Why Patient-Matching is Difficult
Respondents to the Pew study reported that challenges to
correctly matching patients with their records include:
Receiving patient records that an organization
did not expect;
Urban health systems serving patients through
multiple sites;
High costs associated with matching solutions;
and
Differences in how organizations capture, use,
and link medical records.
When humans manually input patient data, Mary Elizabeth
Smith could be listed as M.E. Smith or Mary E. Smith or even Liz Smith. Such
data, when filed differently, can result in duplicate records for the same person,
or, as St. Vincent’s found out, patient mismatches that have dire consequences,
Managed Care noted.
“If there’s some kind of error in entering fields (name,
address, date of birth), either when the patient’s coming in or in a previous
entry, the matching can go awry,” Brendan Watkins,
Administrative Director of Enterprise Analytics at Stanford Children’s Health,
told Modern Healthcare.
Patient-Matching Solutions at Clinical Laboratories
Clinical laboratories also have tackled patient-mismatching
and have devised processing software solutions that ensure patients are
correctly identified and matched with the appropriate records and specimens.
Other solutions suggested by respondents to a previous 2018
Pew survey include:
Unique patient
identifier: Adoption of a patient identification number could help matching
efforts, though patients have expressed privacy concerns. The idea is to use
smartphones to validate patient data using digit codes.

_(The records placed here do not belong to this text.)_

-- pv_equiv track=rewrite | github.com/jsh9/pydoclint | pydoclint/utils/generic.py | specialEqual
-- ===== SOURCE A (Python) =====
-- def specialEqual(str1: str, str2: str) -> bool:
--     """
--     Check string equality but treat any single quotes as the same as
--     double quotes, and ignore line breaks in either strings, and also
--     ignore any in-line comments in either string.
--     """
--     if str1 == str2:
--         return True  # using shortcuts to speed up evaluation
--
--     # Remove inline comments (everything after #).
--     # Note: str.partition() is faster than str.split() in this case.
--     if '#' in str1:
--         str1 = str1.partition('#')[0].rstrip()
--
--     if '#' in str2:
--         str2 = str2.partition('#')[0].rstrip()
--
--     if '\n' in str1 or '\n' in str2:
--         str1 = str1.replace(' ', '').replace('\n', '')
--         str2 = str2.replace(' ', '').replace('\n', '')
--
--     if len(str1) != len(str2):
--         return False  # using shortcuts to speed up evaluation
--
--     quotes = {'"', "'"}
--     for char1, char2 in zip(str1, str2):
--         if char1 == char2:
--             continue
--
--         if char1 in quotes and char2 in quotes:
--             continue
--
--         return False
--
--     return True
-- ===== SOURCE B (Python) =====
-- def specialEqual(str1: str, str2: str) -> bool:
--     # drop an inline comment (and trailing whitespace before it), as pydoclint does
--     t1 = str1.partition('#')[0].rstrip() if '#' in str1 else str1
--     t2 = str2.partition('#')[0].rstrip() if '#' in str2 else str2
--
--     # spaces/newlines are ignored only when either string is multi-line
--     skip = '\n' in t1 or '\n' in t2
--
--     # single fused two-pointer scan: no normalized strings are built, no
--     # length pre-check; quote characters compare as equal to each other
--     quotes = '"\''
--     n1, n2 = len(t1), len(t2)
--     i = j = 0
--     while True:
--         if skip:
--             while i < n1 and t1[i] in ' \n':
--                 i += 1
--             while j < n2 and t2[j] in ' \n':
--                 j += 1
--         if i == n1 or j == n2:
--             return i == n1 and j == n2
--         c1, c2 = t1[i], t2[j]
--         if c1 != c2 and not (c1 in quotes and c2 in quotes):
--             return False
--         i += 1
--         j += 1
-- ===== Notes on version B (the rewrite author's own statement) =====
-- stated objective: alternative
-- what changed: B replaces A's staged pipeline (two whitespace-replace passes building normalized strings, a length pre-check, then a zip loop) with a single fused two-pointer scan over the comment-stripped strings that skips ignorable spaces/newlines on the fly and compares characters quote-insensitively, building no intermediate strings.
import Mathlib
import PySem

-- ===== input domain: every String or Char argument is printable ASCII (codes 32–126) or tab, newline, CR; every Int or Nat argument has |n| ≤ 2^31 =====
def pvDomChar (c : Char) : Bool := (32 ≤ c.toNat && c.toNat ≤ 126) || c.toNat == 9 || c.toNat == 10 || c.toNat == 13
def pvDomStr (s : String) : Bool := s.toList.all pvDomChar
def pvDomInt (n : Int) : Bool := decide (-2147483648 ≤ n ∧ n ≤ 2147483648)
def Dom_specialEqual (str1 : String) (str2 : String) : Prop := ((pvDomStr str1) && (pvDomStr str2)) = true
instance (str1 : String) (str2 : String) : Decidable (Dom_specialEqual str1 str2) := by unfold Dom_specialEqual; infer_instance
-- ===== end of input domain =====

-- B fuses A's two whitespace-replace passes, length pre-check and zip loop into one
-- two-pointer scan that skips ignorable characters on the fly and builds no
-- normalized strings; objective: alternative (same linear cost, no intermediate strings).

-- s.partition('#')[0] on a list of chars (exact: the part before the first '#'; only used when '#' is present)
def pvPartHead (cs : List Char) : List Char := cs.takeWhile (fun c => c ≠ '#')

-- ===== PORT A =====
def pvQuotes : PySem.Set Char := PySem.Set.ofList ['"', '\'']

-- str.replace(' ', '').replace('\n', '') as A performs it
def pvStripWs (cs : List Char) : List Char :=
  PySem.Chars.replace (PySem.Chars.replace cs [' '] []) ['\n'] []

def pvLoopA : List (Char × Char) → Bool
  | [] => true
  | (c1, c2) :: rest =>
    if c1 = c2 then pvLoopA rest
    else if pvQuotes.contains c1 && pvQuotes.contains c2 then pvLoopA rest
    else false

def specialEqual (str1 : String) (str2 : String) : Bool :=
  if str1 == str2 then true
  else
    let s1 := str1.toList
    let s2 := str2.toList
    let s1 := if PySem.Chars.isIn ['#'] s1 then PySem.Chars.rstrip (pvPartHead s1) else s1
    let s2 := if PySem.Chars.isIn ['#'] s2 then PySem.Chars.rstrip (pvPartHead s2) else s2
    let p := if PySem.Chars.isIn ['\n'] s1 || PySem.Chars.isIn ['\n'] s2
             then (pvStripWs s1, pvStripWs s2) else (s1, s2)
    if p.1.length ≠ p.2.length then false
    else pvLoopA (p.1.zip p.2)

-- ===== PORT B =====
-- t = s.partition('#')[0].rstrip() if '#' in s else s
def pvStripComment (cs : List Char) : List Char :=
  if PySem.Chars.isIn ['#'] cs then PySem.Chars.rstrip (pvPartHead cs) else cs

-- c in ' \n'
def pvIsWsNl (c : Char) : Bool := c = ' ' || c = '\n'

-- c in '"\''
def pvIsQuote (c : Char) : Bool := c = '"' || c = '\''

-- the two-pointer while-loop of Source B: the pointers are represented as the
-- unread suffixes of the two strings; the inner skip-whiles are dropWhile
def pvScan (skip : Bool) (xs ys : List Char) : Bool :=
  match hx : (if skip then xs.dropWhile pvIsWsNl else xs),
        hy : (if skip then ys.dropWhile pvIsWsNl else ys) with
  | [], [] => true
  | [], _ :: _ => false
  | _ :: _, [] => false
  | c1 :: xt, c2 :: yt =>
    if c1 ≠ c2 ∧ ¬ (pvIsQuote c1 && pvIsQuote c2) then false
    else pvScan skip xt yt
termination_by xs.length + ys.length
decreasing_by
  have h1 : (c1 :: xt).length ≤ xs.length := by
    rw [← hx]; split
    · exact List.length_dropWhile_le _ _
    · exact le_refl _
  have h2 : (c2 :: yt).length ≤ ys.length := by
    rw [← hy]; split
    · exact List.length_dropWhile_le _ _
    · exact le_refl _
  simp only [List.length_cons] at h1 h2
  omega

def specialEqual_alt (str1 : String) (str2 : String) : Bool :=
  let t1 := pvStripComment str1.toList
  let t2 := pvStripComment str2.toList
  let skip := PySem.Chars.isIn ['\n'] t1 || PySem.Chars.isIn ['\n'] t2
  pvScan skip t1 t2

-- ===== PRECONDITION & SPEC =====
def Spec_specialEqual (str1 : String) (str2 : String) (out : Bool) : Prop := out = specialEqual_alt str1 str2
instance (str1 : String) (str2 : String) (out : Bool) : Decidable (Spec_specialEqual str1 str2 out) := by unfold Spec_specialEqual; infer_instance

-- ===== CLAIM =====
def Claim_equal_specialEqual : Prop := ∀ (str1 : String) (str2 : String), Dom_specialEqual str1 str2 → Spec_specialEqual str1 str2 (specialEqual str1 str2)

-- ===== LEMMAS AND PROOFS =====

-- canonicalization used only in the proof: both quote characters map to '"'
def pvCanon (c : Char) : Char := if c = '\'' then '"' else c

-- characters kept by the whitespace-stripping passes
def pvKeep (c : Char) : Bool := !pvIsWsNl c

theorem pvQuotes_contains (c : Char) : pvQuotes.contains c = pvIsQuote c := by
  have h : pvQuotes = ['"', '\''] := rfl
  simp [h, PySem.Set.contains, pvIsQuote]

theorem pvCanon_eq_iff (c1 c2 : Char) :
    (pvCanon c1 = pvCanon c2) ↔ (c1 = c2 ∨ (pvIsQuote c1 && pvIsQuote c2) = true) := by
  unfold pvCanon pvIsQuote
  by_cases h1 : c1 = '\'' <;> by_cases h2 : c2 = '\'' <;> simp [h1, h2]
  · constructor
    · intro h; right; exact h.symm
    · rintro (h | h)
      · exact absurd h.symm h2
      · exact h.symm
  · intro ha hb; rw [ha, hb]

-- A's zip loop on equal-length lists decides equality of the quote-canonicalized lists
theorem pvLoopA_eq_canon : ∀ (a b : List Char), a.length = b.length →
    pvLoopA (a.zip b) = (a.map pvCanon == b.map pvCanon) := by
  intro a
  induction a with
  | nil =>
    intro b hb
    cases b with
    | nil => rfl
    | cons _ _ => simp at hb
  | cons c1 a ih =>
    intro b hb
    cases b with
    | nil => simp at hb
    | cons c2 b =>
      simp only [List.length_cons, Nat.add_right_cancel_iff] at hb
      rw [List.zip_cons_cons]
      by_cases h : c1 = c2
      · subst h
        simp [pvLoopA, ih b hb, List.cons_beq_cons]
      · rw [pvLoopA, if_neg h]
        by_cases hq : (pvQuotes.contains c1 && pvQuotes.contains c2) = true
        · rw [if_pos hq, ih b hb]
          have hc : pvCanon c1 = pvCanon c2 := by
            apply (pvCanon_eq_iff c1 c2).mpr
            right
            rwa [pvQuotes_contains, pvQuotes_contains] at hq
          simp [List.cons_beq_cons, hc]
        · rw [if_neg hq]
          have hc : pvCanon c1 ≠ pvCanon c2 := by
            intro e
            rcases (pvCanon_eq_iff c1 c2).mp e with h' | h'
            · exact h h'
            · exact hq (by rwa [pvQuotes_contains, pvQuotes_contains])
          simp [List.cons_beq_cons, hc]

-- the final comparison step of A equals canonicalized equality of the processed strings
theorem pvFinal_eq (p : List Char × List Char) :
    (if p.1.length ≠ p.2.length then false else pvLoopA (p.1.zip p.2)) =
      (p.1.map pvCanon == p.2.map pvCanon) := by
  by_cases hl : p.1.length = p.2.length
  · rw [if_neg (not_not_intro hl)]
    exact pvLoopA_eq_canon _ _ hl
  · rw [if_pos hl]
    symm
    rw [beq_eq_false_iff_ne]
    intro hmap
    exact hl (by simpa using congrArg List.length hmap)

-- str.replace(x, '') with enough fuel is a filter
theorem pvGo_filter (x : Char) : ∀ (fuel : Nat) (l acc : List Char), l.length ≤ fuel →
    PySem.Chars.replace.go [x] [] fuel l acc = acc.reverse ++ l.filter (fun c => c != x) := by
  intro fuel
  induction fuel with
  | zero =>
    intro l acc h
    have : l = [] := List.eq_nil_of_length_eq_zero (Nat.le_zero.mp h)
    subst this
    simp [PySem.Chars.replace.go]
  | succ n ih =>
    intro l acc h
    cases l with
    | nil => simp [PySem.Chars.replace.go]
    | cons c t =>
      simp only [List.length_cons, Nat.succ_le_succ_iff] at h
      rw [PySem.Chars.replace.go]
      by_cases hc : c = x
      · subst hc
        simp only [List.isPrefixOf, beq_self_eq_true, Bool.true_and, if_true, List.length_cons,
          List.length_nil, List.drop_succ_cons, List.drop_zero, List.reverse_nil, List.nil_append]
        rw [ih t acc h]
        simp [List.filter]
      · have hx : (x == c) = false := by simp; exact fun e => hc e.symm
        simp only [List.isPrefixOf, hx, Bool.false_and, Bool.false_eq_true, if_false]
        rw [ih t (c :: acc) h]
        have ht : (c != x) = true := by simp [bne_iff_ne]; exact hc
        simp [List.filter, ht]

theorem pvReplace_single_empty (x : Char) (cs : List Char) :
    PySem.Chars.replace cs [x] [] = cs.filter (fun c => c != x) := by
  rw [PySem.Chars.replace]
  simp only [List.isEmpty]
  exact pvGo_filter x cs.length cs [] (le_refl _)

theorem pvStripWs_eq_filter (cs : List Char) :
    pvStripWs cs = cs.filter pvKeep := by
  unfold pvStripWs
  rw [pvReplace_single_empty, pvReplace_single_empty, List.filter_filter]
  apply List.filter_congr
  intro c _
  simp [pvKeep, pvIsWsNl, bne, Bool.and_comm]
  rfl

theorem pvFilter_keep_dropWhile (cs : List Char) :
    (cs.dropWhile pvIsWsNl).filter pvKeep = cs.filter pvKeep := by
  induction cs with
  | nil => rfl
  | cons c t ih =>
    by_cases h : pvIsWsNl c = true
    · simp [List.dropWhile, h, List.filter, pvKeep, ih]
    · simp only [Bool.not_eq_true] at h
      simp [List.dropWhile, h, List.filter, pvKeep]

theorem pvDropWhile_head {p : Char → Bool} {l t : List Char} {c : Char}
    (h : l.dropWhile p = c :: t) : p c = false := by
  have := List.head?_dropWhile_not p l
  rw [h] at this
  simpa using this

-- filtering commutes with the per-iteration skip of pvScan
theorem pvF_eq (skip : Bool) (l l' : List Char)
    (h : (if skip then l.dropWhile pvIsWsNl else l) = l') :
    (if skip then l.filter pvKeep else l) =
      (if skip then l'.filter pvKeep else l') := by
  cases skip
  · simpa using h
  · simp only [if_true] at h ⊢
    rw [← h, pvFilter_keep_dropWhile]

theorem pvF_cons (skip : Bool) (l xt : List Char) (c : Char)
    (h : (if skip then l.dropWhile pvIsWsNl else l) = c :: xt) :
    (if skip then l.filter pvKeep else l) =
      c :: (if skip then xt.filter pvKeep else xt) := by
  rw [pvF_eq skip l _ h]
  cases skip
  · simp
  · have hc : pvIsWsNl c = false := pvDropWhile_head (by simpa using h)
    simp [List.filter, pvKeep, hc]

-- the fused scan decides canonicalized equality of the (possibly filtered) lists
theorem pvScan_eq (skip : Bool) (xs ys : List Char) :
    pvScan skip xs ys =
      ((if skip then xs.filter pvKeep else xs).map pvCanon ==
       (if skip then ys.filter pvKeep else ys).map pvCanon) := by
  induction xs, ys using pvScan.induct skip with
  | case1 xs ys hx hy =>
    rw [pvScan]
    simp only [dite_eq_ite] at hx hy
    rw [hx, hy]
    change true = _
    rw [pvF_eq skip xs _ hx, pvF_eq skip ys _ hy]
    cases skip <;> simp
  | case2 xs ys c t hx hy =>
    rw [pvScan]
    simp only [dite_eq_ite] at hx hy
    rw [hx, hy]
    change false = _
    rw [pvF_eq skip xs _ hx, pvF_cons skip ys t c hy]
    cases skip <;> simp
  | case3 xs ys c t hx hy =>
    rw [pvScan]
    simp only [dite_eq_ite] at hx hy
    rw [hx, hy]
    change false = _
    rw [pvF_cons skip xs t c hx, pvF_eq skip ys _ hy]
    cases skip <;> simp
  | case4 xs ys c1 xt c2 yt hx hy hcond =>
    rw [pvScan]
    simp only [dite_eq_ite] at hx hy
    rw [hx, hy]
    change (if c1 ≠ c2 ∧ ¬ (pvIsQuote c1 && pvIsQuote c2) = true then false else pvScan skip xt yt) = _
    rw [pvF_cons skip xs xt c1 hx, pvF_cons skip ys yt c2 hy]
    rw [if_pos hcond]
    have hne : pvCanon c1 ≠ pvCanon c2 := by
      intro e
      rcases (pvCanon_eq_iff c1 c2).mp e with h | h
      · exact hcond.1 h
      · exact hcond.2 h
    simp [List.map, hne]
  | case5 xs ys c1 xt c2 yt hx hy hcond ih =>
    rw [pvScan]
    simp only [dite_eq_ite] at hx hy
    rw [hx, hy]
    change (if c1 ≠ c2 ∧ ¬ (pvIsQuote c1 && pvIsQuote c2) = true then false else pvScan skip xt yt) = _
    rw [pvF_cons skip xs xt c1 hx, pvF_cons skip ys yt c2 hy]
    rw [if_neg hcond]
    have heq : pvCanon c1 = pvCanon c2 := by
      apply (pvCanon_eq_iff c1 c2).mpr
      by_cases h : c1 = c2
      · exact Or.inl h
      · right
        rcases not_and_or.mp hcond with h' | h'
        · exact absurd h (not_not.mp (by simpa using h'))
        · simpa using h'
    simp [List.map, heq, ih]

-- A's tail (after the shortcut) equals B
theorem pvBody (t1 t2 : List Char) :
    (if (if (PySem.Chars.isIn ['\n'] t1 || PySem.Chars.isIn ['\n'] t2) then (pvStripWs t1, pvStripWs t2) else (t1, t2)).1.length ≠
        (if (PySem.Chars.isIn ['\n'] t1 || PySem.Chars.isIn ['\n'] t2) then (pvStripWs t1, pvStripWs t2) else (t1, t2)).2.length
      then false
      else pvLoopA ((if (PySem.Chars.isIn ['\n'] t1 || PySem.Chars.isIn ['\n'] t2) then (pvStripWs t1, pvStripWs t2) else (t1, t2)).1.zip
        (if (PySem.Chars.isIn ['\n'] t1 || PySem.Chars.isIn ['\n'] t2) then (pvStripWs t1, pvStripWs t2) else (t1, t2)).2))
    = pvScan (PySem.Chars.isIn ['\n'] t1 || PySem.Chars.isIn ['\n'] t2) t1 t2 := by
  rw [pvScan_eq]
  cases hs : (PySem.Chars.isIn ['\n'] t1 || PySem.Chars.isIn ['\n'] t2)
  · simp only [if_false, Bool.false_eq_true]
    exact pvFinal_eq (t1, t2)
  · simp only [if_true]
    have h := pvFinal_eq (pvStripWs t1, pvStripWs t2)
    simpa [pvStripWs_eq_filter] using h

-- ===== VERDICT =====
theorem specialEqual_spec : Claim_equal_specialEqual := by
  intro str1 str2 _
  unfold Spec_specialEqual specialEqual
  by_cases he : (str1 == str2) = true
  · have hval : str1 = str2 := by simpa using he
    subst hval
    rw [if_pos he]
    show true = specialEqual_alt str1 str1
    unfold specialEqual_alt
    rw [pvScan_eq]
    exact (beq_self_eq_true _).symm
  · rw [if_neg he]
    show _ = specialEqual_alt str1 str2
    unfold specialEqual_alt pvStripComment
    exact pvBody _ _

However, respondents
told Pew, not everyone has a smartphone.
Data
standardization: Respondents said standardization of data elements and
formatting could impact match rates. But agreement on which elements to use for
the match would be needed.
Referential
matching: Healthcare providers could follow the banking industry and use
outside sources, such as credit bureaus, to verify addresses and other data.
Respondents to the Pew survey balked at the cost.
With advancements in technology and interoperability,
medical laboratory leaders and other healthcare leaders may soon be expected to
achieve patient and record match rates of 100%. Pathology laboratories with
EMPIs and other solutions may be well prepared to meet those challenges.